Segment Start: Data for review
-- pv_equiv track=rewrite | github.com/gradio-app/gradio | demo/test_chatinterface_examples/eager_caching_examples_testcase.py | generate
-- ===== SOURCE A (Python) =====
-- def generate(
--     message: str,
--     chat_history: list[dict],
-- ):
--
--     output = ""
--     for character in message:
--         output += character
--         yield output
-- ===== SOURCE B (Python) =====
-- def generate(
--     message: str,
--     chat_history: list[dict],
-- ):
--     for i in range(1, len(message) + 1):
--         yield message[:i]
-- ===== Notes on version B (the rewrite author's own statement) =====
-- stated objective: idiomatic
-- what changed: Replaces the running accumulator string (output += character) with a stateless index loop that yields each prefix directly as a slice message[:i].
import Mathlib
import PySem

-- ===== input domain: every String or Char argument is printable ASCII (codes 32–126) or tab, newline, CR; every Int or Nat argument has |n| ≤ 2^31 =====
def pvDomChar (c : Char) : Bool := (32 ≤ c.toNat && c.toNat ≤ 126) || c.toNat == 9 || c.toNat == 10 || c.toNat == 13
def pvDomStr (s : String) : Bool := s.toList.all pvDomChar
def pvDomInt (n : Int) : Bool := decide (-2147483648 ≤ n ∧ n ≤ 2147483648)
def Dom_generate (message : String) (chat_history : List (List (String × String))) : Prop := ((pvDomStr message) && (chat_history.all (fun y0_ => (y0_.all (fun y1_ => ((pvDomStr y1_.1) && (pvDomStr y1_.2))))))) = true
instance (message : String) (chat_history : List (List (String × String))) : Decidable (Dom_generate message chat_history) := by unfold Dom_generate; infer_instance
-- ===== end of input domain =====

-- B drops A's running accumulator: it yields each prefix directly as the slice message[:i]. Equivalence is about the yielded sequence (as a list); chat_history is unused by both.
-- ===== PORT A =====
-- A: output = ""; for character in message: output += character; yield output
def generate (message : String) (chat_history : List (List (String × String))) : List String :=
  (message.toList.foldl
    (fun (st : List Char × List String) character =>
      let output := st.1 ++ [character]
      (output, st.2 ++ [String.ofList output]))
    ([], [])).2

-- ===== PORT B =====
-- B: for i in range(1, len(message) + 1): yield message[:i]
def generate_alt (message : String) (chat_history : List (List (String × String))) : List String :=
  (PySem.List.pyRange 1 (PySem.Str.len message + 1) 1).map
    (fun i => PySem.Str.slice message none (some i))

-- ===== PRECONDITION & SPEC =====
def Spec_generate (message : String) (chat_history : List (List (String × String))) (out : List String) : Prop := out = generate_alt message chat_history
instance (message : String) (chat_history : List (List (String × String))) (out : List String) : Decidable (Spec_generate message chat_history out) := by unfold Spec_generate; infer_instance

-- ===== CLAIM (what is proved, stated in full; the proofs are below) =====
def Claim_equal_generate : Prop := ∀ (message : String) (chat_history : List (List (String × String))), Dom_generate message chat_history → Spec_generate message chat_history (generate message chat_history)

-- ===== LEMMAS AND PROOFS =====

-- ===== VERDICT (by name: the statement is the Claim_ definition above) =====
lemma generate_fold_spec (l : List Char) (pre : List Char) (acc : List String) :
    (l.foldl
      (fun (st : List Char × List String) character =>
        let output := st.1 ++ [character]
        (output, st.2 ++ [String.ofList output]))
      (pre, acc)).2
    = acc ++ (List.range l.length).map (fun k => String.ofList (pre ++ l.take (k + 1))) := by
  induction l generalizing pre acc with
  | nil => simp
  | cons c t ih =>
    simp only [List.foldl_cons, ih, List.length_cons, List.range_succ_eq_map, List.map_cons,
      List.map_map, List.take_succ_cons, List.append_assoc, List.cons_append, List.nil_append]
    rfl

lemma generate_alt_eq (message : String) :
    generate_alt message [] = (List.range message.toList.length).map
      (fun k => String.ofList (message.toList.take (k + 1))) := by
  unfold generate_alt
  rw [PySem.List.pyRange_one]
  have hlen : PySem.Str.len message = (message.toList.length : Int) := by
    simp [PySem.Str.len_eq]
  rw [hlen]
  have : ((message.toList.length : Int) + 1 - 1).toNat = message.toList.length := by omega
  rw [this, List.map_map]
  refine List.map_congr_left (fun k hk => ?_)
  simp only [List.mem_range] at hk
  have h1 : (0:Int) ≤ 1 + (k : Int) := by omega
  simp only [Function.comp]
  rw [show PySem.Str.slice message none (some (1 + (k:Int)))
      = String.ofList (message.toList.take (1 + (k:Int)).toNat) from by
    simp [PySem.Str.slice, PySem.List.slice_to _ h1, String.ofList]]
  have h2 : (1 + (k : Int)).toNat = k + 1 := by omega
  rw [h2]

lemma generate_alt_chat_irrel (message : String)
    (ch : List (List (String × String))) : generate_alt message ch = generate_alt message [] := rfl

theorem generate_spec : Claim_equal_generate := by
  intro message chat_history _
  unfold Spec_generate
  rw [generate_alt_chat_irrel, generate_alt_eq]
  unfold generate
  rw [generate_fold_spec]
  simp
Segment End: Data for review
● **Prompt**
Among the records above, a stretch begins at the line containing "rw [this, List.map_map]" and ends at the line containing "rw [show PySem.Str.slice". Restate that stretch word for word, and nothing else.

● **Expected answer**
  rw [this, List.map_map]
  refine List.map_congr_left (fun k hk => ?_)
  simp only [List.mem_range] at hk
  have h1 : (0:Int) ≤ 1 + (k : Int) := by omega
  simp only [Function.comp]
  rw [show PySem.Str.slice message none (some (1 + (k:Int)))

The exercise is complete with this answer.